-- pv_equiv track=rewrite | github.com/AlreadyMasos/tetrik_jun_test | third_task.py | create_intervals_list
-- ===== SOURCE A (Python) =====
-- def create_intervals_list(dictionary):
--     def check_index(index):
--         return 1 if index % 2 == 0 else -1
--
--     start_list = list()
--     for key in dictionary:
--         new_elem = dictionary[key]
--         for i, obj in enumerate(new_elem):
--             start_list.append((obj, check_index(i)))
--     return sorted(start_list)
-- ===== SOURCE B (Python) =====
-- def create_intervals_list(dictionary):
--     start_list = []
--     for seq in dictionary.values():
--         start_list += [(x, 1) for x in seq[::2]]
--         start_list += [(x, -1) for x in seq[1::2]]
--     return sorted(start_list)
-- ===== Notes on version B (the rewrite author's own statement) =====
-- stated objective: alternative
-- what changed: Replaces the per-element enumerate/parity-branch loop with two strided slices per value (seq[::2] tagged +1, seq[1::2] tagged -1) concatenated and sorted.
import Mathlib
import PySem

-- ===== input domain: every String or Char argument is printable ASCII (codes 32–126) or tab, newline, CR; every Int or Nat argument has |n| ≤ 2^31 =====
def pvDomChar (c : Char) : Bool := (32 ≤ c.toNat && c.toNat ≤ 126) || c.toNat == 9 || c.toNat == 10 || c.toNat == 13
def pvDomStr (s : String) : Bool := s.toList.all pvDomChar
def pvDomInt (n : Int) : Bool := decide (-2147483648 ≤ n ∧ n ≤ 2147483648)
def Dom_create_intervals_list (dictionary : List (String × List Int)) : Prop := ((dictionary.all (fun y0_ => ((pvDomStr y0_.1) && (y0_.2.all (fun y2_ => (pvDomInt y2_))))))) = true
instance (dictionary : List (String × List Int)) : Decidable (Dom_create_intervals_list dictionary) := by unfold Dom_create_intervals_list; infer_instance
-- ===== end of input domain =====

-- B replaces A's enumerate/index-parity loop by two strided slices per value (seq[::2] tagged +1, seq[1::2] tagged -1); a different decomposition, same cost.

-- ===== PORT A =====
-- A iterates the dict's keys and looks each value up; on the association list this is the pairs in order.
def create_intervals_list (dictionary : List (String × List Int)) : List (Int × Int) :=
  let check_index : Int → Int := fun index => if index % 2 == 0 then 1 else -1
  let start_list : List (Int × Int) :=
    dictionary.foldl
      (fun acc kv =>
        (PySem.List.enumerate kv.2).foldl
          (fun acc2 io => acc2 ++ [(io.2, check_index io.1)]) acc)
      []
  PySem.List.sorted2 start_list Prod.fst Prod.snd

-- ===== PORT B =====
def create_intervals_list_alt (dictionary : List (String × List Int)) : List (Int × Int) :=
  let start_list : List (Int × Int) :=
    dictionary.foldl
      (fun acc kv =>
        (acc ++ ((PySem.List.slice? kv.2 none none 2).getD []).map (fun x => (x, (1 : Int))))
            ++ ((PySem.List.slice? kv.2 (some 1) none 2).getD []).map (fun x => (x, (-1 : Int))))
      []
  PySem.List.sorted2 start_list Prod.fst Prod.snd

-- ===== PRECONDITION & SPEC =====
def Spec_create_intervals_list (dictionary : List (String × List Int)) (out : List (Int × Int)) : Prop := out = create_intervals_list_alt dictionary
instance (dictionary : List (String × List Int)) (out : List (Int × Int)) : Decidable (Spec_create_intervals_list dictionary out) := by unfold Spec_create_intervals_list; infer_instance

-- ===== CLAIM (what is proved, stated in full; the proofs are below) =====
def Claim_equal_create_intervals_list : Prop := ∀ (dictionary : List (String × List Int)), Dom_create_intervals_list dictionary → Spec_create_intervals_list dictionary (create_intervals_list dictionary)

-- ===== LEMMAS AND PROOFS =====

-- even-index and odd-index elements of a list
def pvEvens : List Int → List Int
  | [] => []
  | [a] => [a]
  | a :: _ :: t => a :: pvEvens t

def pvOdds : List Int → List Int
  | [] => []
  | _ :: t => pvEvens t

lemma pvEvens_cons (a : Int) (t : List Int) : pvEvens (a :: t) = a :: pvOdds t := by
  cases t <;> simp [pvEvens, pvOdds]

lemma pvFmE (xs : List Int) :
    List.filterMap (fun k : Nat => xs[2 * k]?) (List.range ((xs.length + 1) / 2)) = pvEvens xs := by
  induction xs using pvEvens.induct with
  | case1 => simp [pvEvens]
  | case2 a => simp [pvEvens, List.range_succ]
  | case3 a b t ih =>
    have hc : (a :: b :: t).length.succ / 2 = (t.length + 1) / 2 + 1 := by
      simp only [List.length_cons]; omega
    simp only [List.length_cons]
    rw [show (t.length + 1 + 1 + 1) / 2 = (t.length + 1) / 2 + 1 by omega,
        List.range_succ_eq_map, List.filterMap_cons, List.filterMap_map]
    have hf : ∀ k : Nat, ((fun k : Nat => (a :: b :: t)[2 * k]?) ∘ Nat.succ) k
        = (fun k : Nat => t[2 * k]?) k := by
      intro k
      simp only [Function.comp]
      rw [show 2 * Nat.succ k = (2 * k) + 1 + 1 by omega]
      simp
    rw [List.filterMap_congr (fun k _ => hf k)]
    simp [pvEvens, ih]

-- seq[::2] and seq[1::2]
lemma slice?_two (xs : List Int) : PySem.List.slice? xs none none 2 = some (pvEvens xs) := by
  simp only [PySem.List.slice?, PySem.List.sliceIndices]
  norm_num
  have hcnt : (if 0 < xs.length then (((xs.length : Int) + 2 - 1) / 2).toNat else 0)
      = (xs.length + 1) / 2 := by
    split_ifs with h <;> omega
  rw [hcnt]
  have hfun : ∀ k ∈ List.range ((xs.length + 1) / 2),
      xs[((2 : Int) * (k : Int)).toNat]? = xs[2 * k]? := by
    intro k _
    rw [show ((2 : Int) * (k : Int)).toNat = 2 * k by omega]
  rw [List.filterMap_congr hfun, pvFmE]

lemma slice?_one_two (xs : List Int) : PySem.List.slice? xs (some 1) none 2 = some (pvOdds xs) := by
  cases xs with
  | nil => rfl
  | cons a t =>
    simp only [PySem.List.slice?, PySem.List.sliceIndices]
    norm_num
    have hcnt : (if 0 < t.length then (((t.length : Int) + 2 - 1) / 2).toNat else 0)
        = (t.length + 1) / 2 := by
      split_ifs with h <;> omega
    rw [hcnt]
    have hfun : ∀ k ∈ List.range ((t.length + 1) / 2),
        (a :: t)[((1 : Int) + 2 * (k : Int)).toNat]? = t[2 * k]? := by
      intro k _
      rw [show ((1 : Int) + 2 * (k : Int)).toNat = 2 * k + 1 by omega]
      simp
    rw [List.filterMap_congr hfun, pvFmE]
    simp [pvOdds]

-- the tagging function of A
def pvTagF (io : Int × Int) : Int × Int := (io.2, if io.1 % 2 == 0 then 1 else -1)

def pvTagA (seq : List Int) : List (Int × Int) := (PySem.List.enumerate seq).map pvTagF

def pvTagB (seq : List Int) : List (Int × Int) :=
  (pvEvens seq).map (fun x => (x, (1 : Int))) ++ (pvOdds seq).map (fun x => (x, (-1 : Int)))

lemma map_enumerate_shift2 (seq : List Int) : ∀ s : Int,
    (PySem.List.enumerate seq (s + 2)).map pvTagF = (PySem.List.enumerate seq s).map pvTagF := by
  induction seq with
  | nil => intro s; simp [PySem.List.enumerate]
  | cons a t ih =>
    intro s
    rw [PySem.List.enumerate_cons, PySem.List.enumerate_cons]
    have h2 : s + 2 + 1 = (s + 1) + 2 := by ring
    simp only [List.map_cons, h2, ih (s + 1)]
    congr 1
    simp [pvTagF]

lemma pvTagA_cons2 (a b : Int) (t : List Int) :
    pvTagA (a :: b :: t) = (a, 1) :: (b, -1) :: pvTagA t := by
  unfold pvTagA
  rw [PySem.List.enumerate_cons, PySem.List.enumerate_cons]
  norm_num
  have := map_enumerate_shift2 t 0
  norm_num at this
  rw [this]
  constructor
  · simp [pvTagF]
  · simp [pvTagF]

lemma pvTagA_perm_pvTagB (seq : List Int) : (pvTagA seq).Perm (pvTagB seq) := by
  induction seq using pvEvens.induct with
  | case1 => simp [pvTagA, pvTagB, PySem.List.enumerate, pvEvens, pvOdds]
  | case2 a =>
    simp [pvTagA, pvTagB, PySem.List.enumerate, pvEvens, pvOdds, pvTagF]
  | case3 a b t ih =>
    rw [pvTagA_cons2]
    have hB : pvTagB (a :: b :: t)
        = (a, 1) :: ((pvEvens t).map (fun x => (x, (1 : Int))) ++ ((b, -1) :: (pvOdds t).map (fun x => (x, (-1 : Int))))) := by
      simp [pvTagB, pvEvens, pvOdds, pvEvens_cons]
    rw [hB]
    refine List.Perm.cons _ ?_
    refine List.Perm.trans ?_ List.perm_middle.symm
    exact List.Perm.cons _ ih

lemma flatMap_perm_of_forall {α β : Type} (l : List α) (f g : α → List β)
    (h : ∀ a ∈ l, (f a).Perm (g a)) : (l.flatMap f).Perm (l.flatMap g) := by
  induction l with
  | nil => simp
  | cons a t ih =>
    simp only [List.flatMap_cons]
    exact List.Perm.append (h a (by simp)) (ih (fun x hx => h x (by simp [hx])))

lemma pvFlatMapSingleton {α β : Type} (g : α → β) (l : List α) :
    l.flatMap (fun x => [g x]) = l.map g := by
  induction l with
  | nil => rfl
  | cons a t ih => simp [List.flatMap_cons, ih]

-- A's accumulated list is the flatMap of pvTagA
lemma listA_eq (dictionary : List (String × List Int)) :
    dictionary.foldl
      (fun acc kv =>
        (PySem.List.enumerate kv.2).foldl
          (fun acc2 io => acc2 ++ [(io.2, if io.1 % 2 == 0 then (1:Int) else -1)]) acc)
      []
    = dictionary.flatMap (fun kv => pvTagA kv.2) := by
  have hstep : ∀ (acc : List (Int × Int)) (kv : String × List Int),
      (PySem.List.enumerate kv.2).foldl
        (fun acc2 io => acc2 ++ [(io.2, if io.1 % 2 == 0 then (1:Int) else -1)]) acc
      = acc ++ pvTagA kv.2 := by
    intro acc kv
    rw [PySem.List.foldl_append_eq_flatMap
      (fun io : Int × Int => [(io.2, if io.1 % 2 == 0 then (1:Int) else -1)])
      (PySem.List.enumerate kv.2) acc]
    congr 1
    exact pvFlatMapSingleton pvTagF (PySem.List.enumerate kv.2)
  calc dictionary.foldl
        (fun acc kv =>
          (PySem.List.enumerate kv.2).foldl
            (fun acc2 io => acc2 ++ [(io.2, if io.1 % 2 == 0 then (1:Int) else -1)]) acc) []
      = dictionary.foldl (fun acc kv => acc ++ pvTagA kv.2) [] := by
        have hfun : (fun (acc : List (Int × Int)) (kv : String × List Int) =>
            (PySem.List.enumerate kv.2).foldl
              (fun acc2 io => acc2 ++ [(io.2, if io.1 % 2 == 0 then (1:Int) else -1)]) acc)
            = fun acc kv => acc ++ pvTagA kv.2 := by
          funext acc kv; exact hstep acc kv
        rw [hfun]
    _ = dictionary.flatMap (fun kv => pvTagA kv.2) := by
        rw [PySem.List.foldl_append_eq_flatMap]; simp

-- B's accumulated list is the flatMap of pvTagB
lemma listB_eq (dictionary : List (String × List Int)) :
    dictionary.foldl
      (fun acc kv =>
        (acc ++ ((PySem.List.slice? kv.2 none none 2).getD []).map (fun x => (x, (1 : Int))))
            ++ ((PySem.List.slice? kv.2 (some 1) none 2).getD []).map (fun x => (x, (-1 : Int))))
      []
    = dictionary.flatMap (fun kv => pvTagB kv.2) := by
  have hstep : (fun (acc : List (Int × Int)) (kv : String × List Int) =>
        (acc ++ ((PySem.List.slice? kv.2 none none 2).getD []).map (fun x => (x, (1 : Int))))
            ++ ((PySem.List.slice? kv.2 (some 1) none 2).getD []).map (fun x => (x, (-1 : Int))))
      = fun acc kv => acc ++ pvTagB kv.2 := by
    funext acc kv
    rw [slice?_two, slice?_one_two]
    simp [pvTagB]
  rw [hstep, PySem.List.foldl_append_eq_flatMap]
  simp

-- the lexicographic (tuple) order Python sorts pairs by
def pvLexLE (p q : Int × Int) : Prop := p.1 < q.1 ∨ (p.1 = q.1 ∧ p.2 ≤ q.2)

lemma pvLexLE_trans {a b c : Int × Int} (h1 : pvLexLE a b) (h2 : pvLexLE b c) : pvLexLE a c := by
  unfold pvLexLE at *; omega

def pvBefore (a b : Int × Int) : Bool :=
  decide (a.1 < b.1) || (!decide (b.1 < a.1) && decide (a.2 < b.2))

lemma pvBefore_true {a b : Int × Int} (h : pvBefore a b = true) : pvLexLE a b := by
  unfold pvBefore at h; unfold pvLexLE
  simp at h; omega

lemma pvBefore_false {a b : Int × Int} (h : pvBefore a b = false) : pvLexLE b a := by
  unfold pvBefore at h; unfold pvLexLE
  simp at h; omega

lemma insertBy_pairwise_lex (x : Int × Int) (ys : List (Int × Int))
    (h : List.Pairwise pvLexLE ys) :
    List.Pairwise pvLexLE (PySem.List.insertBy pvBefore x ys) := by
  induction ys with
  | nil => simp [PySem.List.insertBy]
  | cons y t ih =>
    rw [List.pairwise_cons] at h
    by_cases hb : pvBefore x y = true
    · rw [show PySem.List.insertBy pvBefore x (y :: t) = x :: y :: t by
        simp [PySem.List.insertBy, hb]]
      refine List.Pairwise.cons ?_ (List.Pairwise.cons h.1 h.2)
      intro z hz
      rcases List.mem_cons.mp hz with rfl | hz
      · exact pvBefore_true hb
      · exact pvLexLE_trans (pvBefore_true hb) (h.1 z hz)
    · rw [show PySem.List.insertBy pvBefore x (y :: t) = y :: PySem.List.insertBy pvBefore x t by
        simp [PySem.List.insertBy, hb]]
      refine List.Pairwise.cons ?_ (ih h.2)
      intro z hz
      have hz' : z = x ∨ z ∈ t := by
        have := (PySem.List.insertBy_perm pvBefore x t).mem_iff.mp hz
        simpa using this
      rcases hz' with rfl | hz'
      · exact pvBefore_false (by simpa using hb)
      · exact h.1 z hz'

lemma sorted2_eq_insertBy_fold (xs : List (Int × Int)) :
    PySem.List.sorted2 xs Prod.fst Prod.snd
      = xs.foldl (fun acc x => PySem.List.insertBy pvBefore x acc) [] := by
  rfl

lemma pairwise_sorted2 (xs : List (Int × Int)) :
    List.Pairwise pvLexLE (PySem.List.sorted2 xs Prod.fst Prod.snd) := by
  rw [sorted2_eq_insertBy_fold]
  suffices h : ∀ acc : List (Int × Int), List.Pairwise pvLexLE acc →
      List.Pairwise pvLexLE (xs.foldl (fun acc x => PySem.List.insertBy pvBefore x acc) acc) by
    exact h [] (by simp)
  induction xs with
  | nil => intro acc hacc; simpa using hacc
  | cons a t ih =>
    intro acc hacc
    exact ih _ (insertBy_pairwise_lex a acc hacc)

lemma sorted2_eq_of_perm (xs ys : List (Int × Int)) (h : xs.Perm ys) :
    PySem.List.sorted2 xs Prod.fst Prod.snd = PySem.List.sorted2 ys Prod.fst Prod.snd := by
  apply List.eq_of_perm_of_sorted (le := pvLexLE)
  · intro a b _ _ h1 h2
    unfold pvLexLE at h1 h2
    ext <;> omega
  · exact pairwise_sorted2 xs
  · exact pairwise_sorted2 ys
  · exact ((PySem.List.sorted2_perm xs Prod.fst Prod.snd false).trans h).trans
      (PySem.List.sorted2_perm ys Prod.fst Prod.snd false).symm

-- ===== VERDICT (by name: the statement is the Claim_ definition above) =====
theorem create_intervals_list_spec : Claim_equal_create_intervals_list := by
  intro dictionary _
  unfold Spec_create_intervals_list create_intervals_list create_intervals_list_alt
  simp only []
  rw [listA_eq, listB_eq]
  exact sorted2_eq_of_perm _ _
    (flatMap_perm_of_forall dictionary _ _ (fun kv _ => pvTagA_perm_pvTagB kv.2))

________________________

## About this task
Give again, word for word, the lines of the listing, starting at its first line and ending with the line containing "-- A iterates".

## Response
-- pv_equiv track=rewrite | github.com/AlreadyMasos/tetrik_jun_test | third_task.py | create_intervals_list
-- ===== SOURCE A (Python) =====
-- def create_intervals_list(dictionary):
--     def check_index(index):
--         return 1 if index % 2 == 0 else -1
--
--     start_list = list()
--     for key in dictionary:
--         new_elem = dictionary[key]
--         for i, obj in enumerate(new_elem):
--             start_list.append((obj, check_index(i)))
--     return sorted(start_list)
-- ===== SOURCE B (Python) =====
-- def create_intervals_list(dictionary):
--     start_list = []
--     for seq in dictionary.values():
--         start_list += [(x, 1) for x in seq[::2]]
--         start_list += [(x, -1) for x in seq[1::2]]
--     return sorted(start_list)
-- ===== Notes on version B (the rewrite author's own statement) =====
-- stated objective: alternative
-- what changed: Replaces the per-element enumerate/parity-branch loop with two strided slices per value (seq[::2] tagged +1, seq[1::2] tagged -1) concatenated and sorted.
import Mathlib
import PySem

-- ===== input domain: every String or Char argument is printable ASCII (codes 32–126) or tab, newline, CR; every Int or Nat argument has |n| ≤ 2^31 =====
def pvDomChar (c : Char) : Bool := (32 ≤ c.toNat && c.toNat ≤ 126) || c.toNat == 9 || c.toNat == 10 || c.toNat == 13
def pvDomStr (s : String) : Bool := s.toList.all pvDomChar
def pvDomInt (n : Int) : Bool := decide (-2147483648 ≤ n ∧ n ≤ 2147483648)
def Dom_create_intervals_list (dictionary : List (String × List Int)) : Prop := ((dictionary.all (fun y0_ => ((pvDomStr y0_.1) && (y0_.2.all (fun y2_ => (pvDomInt y2_))))))) = true
instance (dictionary : List (String × List Int)) : Decidable (Dom_create_intervals_list dictionary) := by unfold Dom_create_intervals_list; infer_instance
-- ===== end of input domain =====

-- B replaces A's enumerate/index-parity loop by two strided slices per value (seq[::2] tagged +1, seq[1::2] tagged -1); a different decomposition, same cost.

-- ===== PORT A =====
-- A iterates the dict's keys and looks each value up; on the association list this is the pairs in order.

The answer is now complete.